Feeling Better  Monday night my throat got irritated.  I though the cup of coffee I had grabbed was simply too hot but when it was worse at the end of the night I thought 'Uh-oh..."  Come Tuesday it had evolved into a full-blown sore throat and congestion and had all the tell-tale signs of an oncoming cold.  I spent the first half of the day wondering whether I should try to arrange group coverage and the second half the day giving in and cancelling/rescheduling all my appointments for Wednesday.  It turned out to be a good call cause by the end of the night I sounded like a frog that had been run over by a truck and I was getting light headed and achy.  Wednesday I dosed myself with cold meds and slept so much I can count the hours I was awake on one hand.  Yesterday I was still froggy and sniffly but my energy started to come back and today, thankfully, I am officially on the mend.  So I'm grateful to be on the downward slope with this thing and hopeful that within short order I'll be feeling 100%.

More 5Ks  There were a couple more 5ks earlier this month- a Saturday and a Sunday somewhere in the weeks past.  One of them involved a whole bunch of doggies running with me which was awesome and probably made that one my favorite run yet (especially since it was hosted by the emergency vet we've had to rush Buddy to several times) so I'll definitely be doing that one again.  It's good but I need to get back on track to ramp up my mileage for the marathon in November.  But still, celebrating the 5ks.

I apologize, again, for missing so many weeks and ask you all to bear with me as I try to catch up with all you fine folks...


Saturday, September 20, 2014

Graphic Novel Review: The Sandman Volume 4- Season of Mists

The Sandman, Vol. 4: Season of Mists (The Sandman, #4) 

* Warning: This review, like all my reviews, contains spoilers.  In fact, I talk about the big reveals and the ending in detail so if you don't want anything ruined don't read this.

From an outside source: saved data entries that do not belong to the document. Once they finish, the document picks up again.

theorem pvCandOpt_some_iff (changes : List Int) (i j : ℤ) (t : Int × Int × Int)
    (h0i : 0 ≤ i) (hin : i < (changes.length : ℤ) + 1)
    (h1j : 1 ≤ j) (hjn : j < (changes.length : ℤ) + 1) :
    pvCandOpt (pvBPrefix changes) changes.sum j i = some t ↔
      ∃ d : ℕ, pvCand changes i.toNat j.toNat d ∧ (changes.sum = 0 → d = 0) ∧
        t = ((d : ℤ), j, pvPf changes j.toNat + (d : ℤ) * changes.sum) := by
  have hgi := pvPfx_get changes i h0i hin
  have hgj := pvPfx_get changes j (by omega) hjn
  simp only [pvCandOpt, hgi, hgj]
  set a := pvPf changes i.toNat with ha
  set b := pvPf changes j.toNat with hb
  by_cases hT : changes.sum = 0
  · rw [if_pos hT]
    by_cases hd : a - b = 0
    · rw [if_neg (by omega : ¬ (a - b ≠ 0))]
      by_cases hij : i < j
      · rw [if_pos (Or.inr ⟨trivial, hij⟩ : (0:ℤ) > 0 ∨ True ∧ i < j)]
        constructor
        · intro h
          injection h with h
          refine ⟨0, ⟨by omega, by omega, by omega, by rw [hT]; omega, Or.inr ⟨rfl, by omega⟩⟩,
            fun _ => rfl, ?_⟩
          rw [← h, hT]
          simp only [Nat.cast_zero, Prod.mk.injEq]
          refine ⟨by simp, by simp, by omega⟩
        · rintro ⟨d, hc, hd0, rfl⟩
          have hd' : d = 0 := hd0 hT
          subst hd'
          rw [hT]
          simp only [Nat.cast_zero, Option.some.injEq, Prod.mk.injEq]
          refine ⟨by simp, by simp, by omega⟩
      · rw [if_neg (by simp [hij] : ¬ ((0:ℤ) > 0 ∨ True ∧ i < j))]
        constructor
        · intro h; cases h
        · rintro ⟨d, hc, hd0, rfl⟩
          have hd' : d = 0 := hd0 hT
          subst hd'
          rcases hc.2.2.2.2 with h | h
          · omega
          · exact absurd (by omega : i < j) hij
    · rw [if_pos (by omega)]
      constructor
      · intro h; cases h
      · rintro ⟨d, hc, hd0, rfl⟩
        have := hc.2.2.2.1
        rw [hT] at this
        omega
  · rw [if_neg hT]
    by_cases hdvd : changes.sum ∣ (a - b)
    · have hmod : PySem.Int.mod (a - b) changes.sum = 0 :=
        (PySem.Int.mod_eq_zero_iff_dvd _ _).2 hdvd
      rw [if_neg (by simp [hmod])]
      have hqT : PySem.Int.floordiv (a - b) changes.sum * changes.sum = a - b :=
        floordiv_of_dvd _ _ hT hdvd
      set q := PySem.Int.floordiv (a - b) changes.sum with hq
      by_cases hcond : q > 0 ∨ (q = 0 ∧ i < j)
      · rw [if_pos hcond]
        have hq0 : 0 ≤ q := by rcases hcond with h | ⟨h, _⟩ <;> omega
        constructor
        · intro h
          injection h with h
          refine ⟨q.toNat, ⟨by omega, by omega, by omega, ?_, ?_⟩, fun h0 => absurd h0 hT, ?_⟩
          · rw [← ha, ← hb, Int.toNat_of_nonneg hq0]; omega
          · rcases hcond with hgt | ⟨heq0, hij⟩
            · left; omega
            · right; exact ⟨by omega, by omega⟩
          · rw [← h, Int.toNat_of_nonneg hq0]
            simp only [Prod.mk.injEq]
            refine ⟨by simp, by simp, by omega⟩
        · rintro ⟨d, hc, _, rfl⟩
          obtain ⟨_, _, _, heq, hcnd⟩ := hc
          have hqd : q = (d : ℤ) := by
            apply mul_right_cancel₀ hT
            rw [hqT, ← ha, ← hb] at *
            omega
          rw [hqd]
          simp only [Option.some.injEq, Prod.mk.injEq]
          refine ⟨by simp, by simp, by rw [ha, hb]; linear_combination heq⟩
      · rw [if_neg hcond]
        constructor
        · intro h; cases h
        · rintro ⟨d, hc, _, rfl⟩
          exfalso
          obtain ⟨_, _, _, heq, hcnd⟩ := hc
          have hqd : q = (d : ℤ) := by
            apply mul_right_cancel₀ hT
            rw [hqT, ← ha, ← hb] at *
            omega
          apply hcond
          rcases hcnd with h | ⟨h1, h2⟩
          · left; omega
          · right; exact ⟨by omega, by omega⟩
    · have hmod : PySem.Int.mod (a - b) changes.sum ≠ 0 := fun h =>
        hdvd ((PySem.Int.mod_eq_zero_iff_dvd _ _).1 h)
      rw [if_pos (by simpa using hmod)]
      constructor
      · intro h; cases h
      · rintro ⟨d, hc, _, rfl⟩
        exact absurd ⟨(d : ℤ), by rw [ha, hb, hc.2.2.2.1]; ring⟩ hdvd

This was my forth encounter with the masterfully created Sandman and it has been the best encounter yet.  The plot is on par with the first volume which introduced us to Morpheus and provided a decent amount of his background and the other characters here are the most fascinating I've seen so far.

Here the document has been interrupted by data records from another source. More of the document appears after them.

-- pv_equiv track=rewrite | github.com/Stanislav-Kankin/lead_parser | telegram_signals/signal_classifier.py | _looks_like_channel_handle
-- ===== SOURCE A (Python) =====
-- CHANNEL_HANDLE_HINTS = (
--     "wb",
--     "ozon",
--     "market",
--     "seller",
--     "ecom",
--     "business",
--     "biz",
--     "brand",
--     "agency",
--     "media",
--     "news",
--     "store",
--     "shop",
--     "marketplace",
--     "export",
--     "ppt",
--     "design",
--     "promo",
-- )
--
-- def _looks_like_channel_handle(handle: str) -> bool:
--     if not handle:
--         return False
--     if handle.endswith("bot"):
--         return False
--     if any(token in handle for token in CHANNEL_HANDLE_HINTS):
--         return True
--     if handle.count("_") >= 2:
--         return True
--     return False
-- ===== SOURCE B (Python) =====
-- CHANNEL_HANDLE_HINTS = (
--     "wb",
--     "ozon",
--     "market",
--     "seller",
--     "ecom",
--     "business",
--     "biz",
--     "brand",
--     "agency",
--     "media",
--     "news",
--     "store",
--     "shop",
--     "marketplace",
--     "export",
--     "ppt",
--     "design",
--     "promo",
-- )
--
--
-- def _looks_like_channel_handle(handle: str) -> bool:
--     # Single left-to-right scan: at each position test every hint by
--     # startswith-at-offset, and count underscores in the same pass.
--     if not handle:
--         return False
--     if handle.endswith("bot"):
--         return False
--     underscores = 0
--     for i in range(len(handle)):
--         if handle[i] == "_":
--             underscores += 1
--         for hint in CHANNEL_HANDLE_HINTS:
--             if handle.startswith(hint, i):
--                 return True
--     return underscores >= 2
-- ===== Notes on version B (the rewrite author's own statement) =====
-- stated objective: alternative
-- what changed: Replaces the per-hint substring-containment loop plus a separate underscore-count pass with one left-to-right scan over string positions that tests each hint via startswith at the current offset and counts underscores in the same pass.
import Mathlib
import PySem

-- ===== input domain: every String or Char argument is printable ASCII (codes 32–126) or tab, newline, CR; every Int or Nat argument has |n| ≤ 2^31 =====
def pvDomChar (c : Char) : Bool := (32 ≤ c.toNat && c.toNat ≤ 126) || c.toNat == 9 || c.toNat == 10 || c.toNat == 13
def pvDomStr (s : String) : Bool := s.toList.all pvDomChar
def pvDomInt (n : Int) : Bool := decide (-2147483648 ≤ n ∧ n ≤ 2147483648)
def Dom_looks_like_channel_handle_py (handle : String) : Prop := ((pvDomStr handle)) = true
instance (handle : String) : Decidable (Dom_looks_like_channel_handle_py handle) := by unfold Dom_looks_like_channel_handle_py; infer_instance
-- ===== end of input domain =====

-- B scans the string once, testing each hint by startswith at every offset and
-- counting underscores in the same pass (objective: alternative, same cost).

-- shared module constant CHANNEL_HANDLE_HINTS
def channelHandleHints : List String :=
  ["wb", "ozon", "market", "seller", "ecom", "business", "biz", "brand",
   "agency", "media", "news", "store", "shop", "marketplace", "export",
   "ppt", "design", "promo"]

-- ===== PORT A =====
def looks_like_channel_handle_py (handle : String) : Bool :=
  if handle = "" then false
  else if PySem.Str.endswith handle "bot" then false
  else if channelHandleHints.any (fun token => PySem.Str.isIn token handle) then true
  else if 2 ≤ PySem.Str.count handle "_" then true
  else false

-- ===== PORT B =====
-- the scan loop of B: position loop over suffixes, underscore counter threaded through
def altScan (cs : List Char) (underscores : Nat) : Bool :=
  match cs with
  | [] => decide (2 ≤ underscores)
  | c :: rest =>
      let u' := if c = '_' then underscores + 1 else underscores
      if channelHandleHints.any (fun hint => PySem.Chars.startswith (c :: rest) hint.toList) then
        true
      else altScan rest u'

def looks_like_channel_handle_py_alt (handle : String) : Bool :=
  if handle = "" then false
  else if PySem.Str.endswith handle "bot" then false
  else altScan handle.toList 0

-- ===== PRECONDITION & SPEC =====
def Spec_looks_like_channel_handle_py (handle : String) (out : Bool) : Prop := out = looks_like_channel_handle_py_alt handle
instance (handle : String) (out : Bool) : Decidable (Spec_looks_like_channel_handle_py handle out) := by unfold Spec_looks_like_channel_handle_py; infer_instance

-- ===== CLAIM (what is proved, stated in full; the proofs are below) =====
def Claim_equal_looks_like_channel_handle_py : Prop := ∀ (handle : String), Dom_looks_like_channel_handle_py handle → Spec_looks_like_channel_handle_py handle (looks_like_channel_handle_py handle)

-- ===== LEMMAS AND PROOFS =====

-- Chars.count with a single-character needle is List.count (no PySem bridge lemma exists for this)
lemma countGo_underscore (l : List Char) : ∀ (fuel acc : Nat), l.length ≤ fuel →
    PySem.Chars.count.go ['_'] fuel l acc = acc + l.count '_' := by
  induction l with
  | nil =>
      intro fuel acc _
      cases fuel <;> simp [PySem.Chars.count.go]
  | cons c t ih =>
      intro fuel acc hle
      cases fuel with
      | zero => simp at hle
      | succ n =>
          by_cases hc : c = '_'
          · subst hc
            have : PySem.Chars.count.go ['_'] (n+1) ('_' :: t) acc
                = PySem.Chars.count.go ['_'] n t (acc + 1) := by
              simp [PySem.Chars.count.go, List.isPrefixOf]
            rw [this, ih n (acc + 1) (by simpa using hle)]
            simp
            omega
          · have : PySem.Chars.count.go ['_'] (n+1) (c :: t) acc
                = PySem.Chars.count.go ['_'] n t acc := by
              simp [PySem.Chars.count.go, List.isPrefixOf]
              intro h
              exact ((hc h.symm).elim)
            rw [this, ih n acc (by simpa using hle)]
            simp [hc]

lemma count_underscore (l : List Char) : PySem.Chars.count l ['_'] = l.count '_' := by
  have h := countGo_underscore l l.length 0 (le_refl _)
  simpa [PySem.Chars.count] using h

-- characterisation of B's scan loop
lemma altScan_eq (l : List Char) : ∀ (u : Nat),
    altScan l u =
      (l.tails.any (fun t => channelHandleHints.any
          (fun hint => PySem.Chars.startswith t hint.toList))
        || decide (2 ≤ u + l.count '_')) := by
  induction l with
  | nil =>
      intro u
      simp [altScan, channelHandleHints, PySem.Chars.startswith]
  | cons c rest ih =>
      intro u
      by_cases h : channelHandleHints.any
          (fun hint => PySem.Chars.startswith (c :: rest) hint.toList) = true
      · simp [altScan, h]
      · have hb : channelHandleHints.any
            (fun hint => PySem.Chars.startswith (c :: rest) hint.toList) = false := by
          simpa using h
        by_cases hc : c = '_'
        · subst hc
          rw [show altScan ('_' :: rest) u = altScan rest (u + 1) by
            simp [altScan, hb]]
          rw [ih (u + 1)]
          simp only [List.tails_cons, List.any_cons, hb, Bool.false_or, List.count_cons]
          congr 1
          simp only [decide_eq_decide, beq_self_eq_true, if_true]
          omega
        · rw [show altScan (c :: rest) u = altScan rest u by
            simp [altScan, hb, hc]]
          rw [ih u]
          simp [hb, hc]

-- A's "any hint is a substring" equals B's "some suffix starts with some hint"
lemma any_isIn_eq_tails (l : List Char) :
    channelHandleHints.any (fun token => PySem.Chars.isIn token.toList l) =
      l.tails.any (fun t => channelHandleHints.any
        (fun hint => PySem.Chars.startswith t hint.toList)) := by
  rw [Bool.eq_iff_iff]
  simp only [List.any_eq_true, PySem.Chars.isIn_iff_infix, List.mem_tails,
    PySem.Chars.startswith_iff, List.infix_iff_prefix_suffix]
  constructor
  · rintro ⟨s, hs, t, hpre, hsuf⟩
    exact ⟨t, hsuf, s, hs, hpre⟩
  · rintro ⟨t, hsuf, s, hs, hpre⟩
    exact ⟨s, hs, t, hpre, hsuf⟩

-- ===== VERDICT (by name: the statement is the Claim_ definition above) =====
theorem looks_like_channel_handle_py_spec : Claim_equal_looks_like_channel_handle_py := by
  intro handle _
  unfold Spec_looks_like_channel_handle_py
  have hc : PySem.Str.count handle "_" = handle.toList.count '_' := by
    simpa [PySem.Str.count] using count_underscore handle.toList
  have ha : (channelHandleHints.any fun token => PySem.Str.isIn token handle)
      = handle.toList.tails.any (fun t => channelHandleHints.any
          fun hint => PySem.Chars.startswith t hint.toList) := by
    simpa [PySem.Str.isIn] using any_isIn_eq_tails handle.toList
  unfold looks_like_channel_handle_py looks_like_channel_handle_py_alt
  by_cases h0 : handle = ""
  · rw [if_pos h0, if_pos h0]
  · rw [if_neg h0, if_neg h0]
    by_cases h1 : PySem.Str.endswith handle "bot" = true
    · rw [if_pos h1, if_pos h1]
    · rw [if_neg h1, if_neg h1]
      rw [altScan_eq handle.toList 0, ← ha, Nat.zero_add, ← hc]
      by_cases h2 : (channelHandleHints.any fun token => PySem.Str.isIn token handle) = true
      · rw [if_pos h2, h2, Bool.true_or]
      · rw [if_neg h2, (Bool.not_eq_true _).mp h2, Bool.false_or]
        by_cases h3 : 2 ≤ PySem.Str.count handle "_"
        · rw [if_pos h3, decide_eq_true h3]
        · rw [if_neg h3, decide_eq_false h3]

It begins with a meeting of the Endless and we get to see Morpheus' interactions with the other members of his family- Death (whom we've seen in previous volumes and know that Morpheus is closest to), Desire, Delirium, Despair and for the first time Destiny who is so intriguing that I could happily read volumes upon volumes on just him and the endless tales contained in that book of his.  It's a brief encounter but it wets the appetite so well that one can't help but pray that the upcoming volumes of the series will go into a lot more details about these fascinating characters.

Anyway, back to the plot: Death confronts her brother about an action he took ten thousand years ago in which he sentenced an ex-girlfriend of his to an eternity in hell (full story of the worst break-up ever contained in volume 2).  After telling him that it was a pretty rotten thing to do he concludes he's gotta get her out of there so off to hell he goes.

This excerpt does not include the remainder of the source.